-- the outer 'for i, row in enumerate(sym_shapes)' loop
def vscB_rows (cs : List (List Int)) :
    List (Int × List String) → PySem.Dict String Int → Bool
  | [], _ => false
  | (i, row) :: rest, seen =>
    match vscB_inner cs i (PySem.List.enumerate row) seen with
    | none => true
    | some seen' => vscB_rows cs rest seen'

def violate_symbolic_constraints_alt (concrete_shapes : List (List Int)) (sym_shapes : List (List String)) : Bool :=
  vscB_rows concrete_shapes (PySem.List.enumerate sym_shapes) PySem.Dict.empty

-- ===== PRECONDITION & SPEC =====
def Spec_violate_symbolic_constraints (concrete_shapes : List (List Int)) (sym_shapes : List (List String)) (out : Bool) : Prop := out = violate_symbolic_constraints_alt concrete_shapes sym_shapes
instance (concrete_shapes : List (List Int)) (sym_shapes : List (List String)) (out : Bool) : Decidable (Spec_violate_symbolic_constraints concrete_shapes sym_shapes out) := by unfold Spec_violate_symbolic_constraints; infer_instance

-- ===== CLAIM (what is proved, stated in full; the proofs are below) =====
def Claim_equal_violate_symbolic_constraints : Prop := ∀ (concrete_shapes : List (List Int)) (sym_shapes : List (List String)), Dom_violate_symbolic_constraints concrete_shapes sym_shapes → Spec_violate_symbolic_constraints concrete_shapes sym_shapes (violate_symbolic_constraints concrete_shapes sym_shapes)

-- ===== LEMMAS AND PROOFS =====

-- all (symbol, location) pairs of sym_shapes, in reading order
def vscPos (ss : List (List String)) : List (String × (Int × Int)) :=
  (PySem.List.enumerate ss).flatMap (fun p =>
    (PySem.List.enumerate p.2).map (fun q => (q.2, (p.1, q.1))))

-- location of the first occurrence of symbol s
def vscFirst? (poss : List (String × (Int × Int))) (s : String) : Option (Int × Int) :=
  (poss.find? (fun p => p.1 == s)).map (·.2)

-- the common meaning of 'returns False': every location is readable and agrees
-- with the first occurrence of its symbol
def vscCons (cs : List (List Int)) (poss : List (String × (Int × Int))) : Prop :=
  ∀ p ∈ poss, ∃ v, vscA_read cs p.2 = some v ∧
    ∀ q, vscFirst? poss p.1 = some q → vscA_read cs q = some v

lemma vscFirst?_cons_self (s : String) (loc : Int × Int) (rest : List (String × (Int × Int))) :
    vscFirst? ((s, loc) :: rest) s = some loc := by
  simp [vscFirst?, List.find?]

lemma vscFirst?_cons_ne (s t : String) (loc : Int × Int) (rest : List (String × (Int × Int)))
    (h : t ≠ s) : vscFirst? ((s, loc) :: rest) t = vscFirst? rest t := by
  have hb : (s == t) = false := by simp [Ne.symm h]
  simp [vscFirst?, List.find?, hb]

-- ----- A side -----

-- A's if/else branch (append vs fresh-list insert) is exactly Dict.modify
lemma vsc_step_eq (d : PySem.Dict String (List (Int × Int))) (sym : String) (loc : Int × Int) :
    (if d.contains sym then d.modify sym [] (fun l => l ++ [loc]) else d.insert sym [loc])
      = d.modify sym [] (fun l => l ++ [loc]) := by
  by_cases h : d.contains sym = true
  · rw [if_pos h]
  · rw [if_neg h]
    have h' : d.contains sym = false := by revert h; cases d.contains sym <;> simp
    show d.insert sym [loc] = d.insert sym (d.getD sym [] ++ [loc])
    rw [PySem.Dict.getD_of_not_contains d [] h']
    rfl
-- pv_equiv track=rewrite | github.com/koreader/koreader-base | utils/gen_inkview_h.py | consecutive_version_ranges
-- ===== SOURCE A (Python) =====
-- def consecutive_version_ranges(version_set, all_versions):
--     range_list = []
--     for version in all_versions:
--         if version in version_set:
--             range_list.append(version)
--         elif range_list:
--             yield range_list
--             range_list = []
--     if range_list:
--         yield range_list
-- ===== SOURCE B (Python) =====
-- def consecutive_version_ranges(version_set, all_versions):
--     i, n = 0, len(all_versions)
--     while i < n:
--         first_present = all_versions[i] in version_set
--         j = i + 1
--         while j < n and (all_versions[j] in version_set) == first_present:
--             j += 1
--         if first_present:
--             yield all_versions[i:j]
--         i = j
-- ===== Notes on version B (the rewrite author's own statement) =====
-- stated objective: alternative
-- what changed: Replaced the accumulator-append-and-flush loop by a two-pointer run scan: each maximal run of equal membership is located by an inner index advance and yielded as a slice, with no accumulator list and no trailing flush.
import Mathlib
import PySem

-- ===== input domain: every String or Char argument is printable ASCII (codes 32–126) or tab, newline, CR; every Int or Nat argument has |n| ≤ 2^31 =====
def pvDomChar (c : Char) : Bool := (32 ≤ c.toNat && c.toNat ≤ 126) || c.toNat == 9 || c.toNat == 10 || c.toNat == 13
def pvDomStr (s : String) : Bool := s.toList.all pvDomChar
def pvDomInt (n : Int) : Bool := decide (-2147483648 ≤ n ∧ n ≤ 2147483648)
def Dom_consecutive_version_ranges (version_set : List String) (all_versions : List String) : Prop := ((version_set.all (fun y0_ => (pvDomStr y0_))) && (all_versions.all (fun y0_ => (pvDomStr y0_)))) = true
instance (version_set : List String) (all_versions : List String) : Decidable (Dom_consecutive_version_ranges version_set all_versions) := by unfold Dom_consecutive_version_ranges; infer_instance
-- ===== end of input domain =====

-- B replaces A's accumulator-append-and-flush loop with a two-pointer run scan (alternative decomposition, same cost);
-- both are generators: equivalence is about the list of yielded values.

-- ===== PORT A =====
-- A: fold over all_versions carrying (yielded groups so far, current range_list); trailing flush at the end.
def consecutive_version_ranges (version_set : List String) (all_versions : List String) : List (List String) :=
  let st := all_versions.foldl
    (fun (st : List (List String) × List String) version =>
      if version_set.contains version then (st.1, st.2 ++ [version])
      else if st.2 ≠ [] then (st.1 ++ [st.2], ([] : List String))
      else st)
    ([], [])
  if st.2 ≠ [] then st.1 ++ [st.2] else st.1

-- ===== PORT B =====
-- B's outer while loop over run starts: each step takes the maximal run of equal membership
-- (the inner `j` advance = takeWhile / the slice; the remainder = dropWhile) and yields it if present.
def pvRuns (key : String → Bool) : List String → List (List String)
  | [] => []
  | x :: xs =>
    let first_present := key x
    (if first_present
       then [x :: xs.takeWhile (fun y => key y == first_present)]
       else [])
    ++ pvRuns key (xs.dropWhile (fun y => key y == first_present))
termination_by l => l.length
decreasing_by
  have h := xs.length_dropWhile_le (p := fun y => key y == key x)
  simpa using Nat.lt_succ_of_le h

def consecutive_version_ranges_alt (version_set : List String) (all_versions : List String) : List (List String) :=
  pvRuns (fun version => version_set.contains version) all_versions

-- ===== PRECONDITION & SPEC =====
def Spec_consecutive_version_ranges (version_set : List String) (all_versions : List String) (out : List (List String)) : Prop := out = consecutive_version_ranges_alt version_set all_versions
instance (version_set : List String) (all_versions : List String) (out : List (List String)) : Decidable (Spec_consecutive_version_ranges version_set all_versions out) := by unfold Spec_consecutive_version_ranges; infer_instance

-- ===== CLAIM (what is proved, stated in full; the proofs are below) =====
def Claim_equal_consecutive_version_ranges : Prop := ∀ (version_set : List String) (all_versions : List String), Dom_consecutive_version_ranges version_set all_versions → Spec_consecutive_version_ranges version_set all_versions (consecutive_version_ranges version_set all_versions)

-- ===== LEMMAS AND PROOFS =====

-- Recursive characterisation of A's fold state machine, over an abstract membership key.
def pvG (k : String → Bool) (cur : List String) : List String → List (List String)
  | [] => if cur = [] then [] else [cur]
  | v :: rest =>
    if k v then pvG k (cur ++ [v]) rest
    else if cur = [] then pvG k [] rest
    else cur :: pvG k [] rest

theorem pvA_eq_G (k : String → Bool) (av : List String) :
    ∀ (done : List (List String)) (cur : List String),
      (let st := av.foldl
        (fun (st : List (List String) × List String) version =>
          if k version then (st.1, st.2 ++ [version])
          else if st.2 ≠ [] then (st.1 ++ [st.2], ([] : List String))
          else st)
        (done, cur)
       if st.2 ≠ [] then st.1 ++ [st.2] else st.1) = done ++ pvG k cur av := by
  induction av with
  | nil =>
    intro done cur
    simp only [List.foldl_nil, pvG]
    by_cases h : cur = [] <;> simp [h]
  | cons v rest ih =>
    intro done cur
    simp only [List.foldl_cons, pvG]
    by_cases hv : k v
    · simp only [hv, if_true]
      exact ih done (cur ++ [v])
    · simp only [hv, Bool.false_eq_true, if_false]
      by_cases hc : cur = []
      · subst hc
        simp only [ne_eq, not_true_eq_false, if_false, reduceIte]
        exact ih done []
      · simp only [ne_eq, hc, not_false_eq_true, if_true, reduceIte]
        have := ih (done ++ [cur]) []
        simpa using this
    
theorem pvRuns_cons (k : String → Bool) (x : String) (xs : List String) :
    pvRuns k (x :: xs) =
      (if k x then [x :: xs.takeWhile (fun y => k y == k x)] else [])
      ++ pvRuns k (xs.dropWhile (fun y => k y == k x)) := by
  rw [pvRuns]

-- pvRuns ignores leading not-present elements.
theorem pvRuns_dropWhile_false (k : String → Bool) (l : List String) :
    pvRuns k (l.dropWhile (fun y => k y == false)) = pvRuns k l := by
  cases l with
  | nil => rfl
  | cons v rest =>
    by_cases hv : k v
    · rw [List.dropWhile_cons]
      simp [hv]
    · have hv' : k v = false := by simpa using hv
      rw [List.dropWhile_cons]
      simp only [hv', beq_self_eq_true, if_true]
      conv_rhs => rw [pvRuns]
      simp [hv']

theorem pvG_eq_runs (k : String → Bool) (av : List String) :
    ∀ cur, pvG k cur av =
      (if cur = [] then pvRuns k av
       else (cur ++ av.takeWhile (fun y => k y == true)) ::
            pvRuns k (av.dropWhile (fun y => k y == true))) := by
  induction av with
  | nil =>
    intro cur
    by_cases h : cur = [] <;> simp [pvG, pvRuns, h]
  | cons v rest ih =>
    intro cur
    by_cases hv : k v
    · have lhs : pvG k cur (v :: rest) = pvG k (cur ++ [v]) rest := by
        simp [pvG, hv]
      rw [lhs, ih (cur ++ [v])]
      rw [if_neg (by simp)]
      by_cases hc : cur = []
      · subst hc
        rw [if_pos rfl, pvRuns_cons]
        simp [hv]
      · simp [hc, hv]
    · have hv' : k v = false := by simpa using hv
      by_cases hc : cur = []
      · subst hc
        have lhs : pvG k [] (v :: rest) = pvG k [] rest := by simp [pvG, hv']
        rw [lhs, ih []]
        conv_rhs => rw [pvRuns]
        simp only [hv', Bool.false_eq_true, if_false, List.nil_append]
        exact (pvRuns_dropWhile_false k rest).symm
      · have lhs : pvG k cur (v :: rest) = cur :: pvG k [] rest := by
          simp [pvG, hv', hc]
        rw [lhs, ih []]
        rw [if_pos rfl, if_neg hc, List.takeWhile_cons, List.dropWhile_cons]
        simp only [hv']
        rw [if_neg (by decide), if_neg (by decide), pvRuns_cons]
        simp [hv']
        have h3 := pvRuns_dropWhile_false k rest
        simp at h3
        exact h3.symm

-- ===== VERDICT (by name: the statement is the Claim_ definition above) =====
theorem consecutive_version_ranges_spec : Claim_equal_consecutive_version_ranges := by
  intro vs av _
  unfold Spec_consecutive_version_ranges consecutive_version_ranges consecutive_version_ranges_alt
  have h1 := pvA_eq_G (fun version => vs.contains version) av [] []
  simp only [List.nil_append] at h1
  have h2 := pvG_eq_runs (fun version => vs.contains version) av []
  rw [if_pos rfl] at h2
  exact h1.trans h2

────────────────

▶ **WHAT YOU WILL DO**:
Give the count of lines in the data that contain the word "seen", and write nothing besides it.

▶ **RESPONSE TO THE TASK**:
3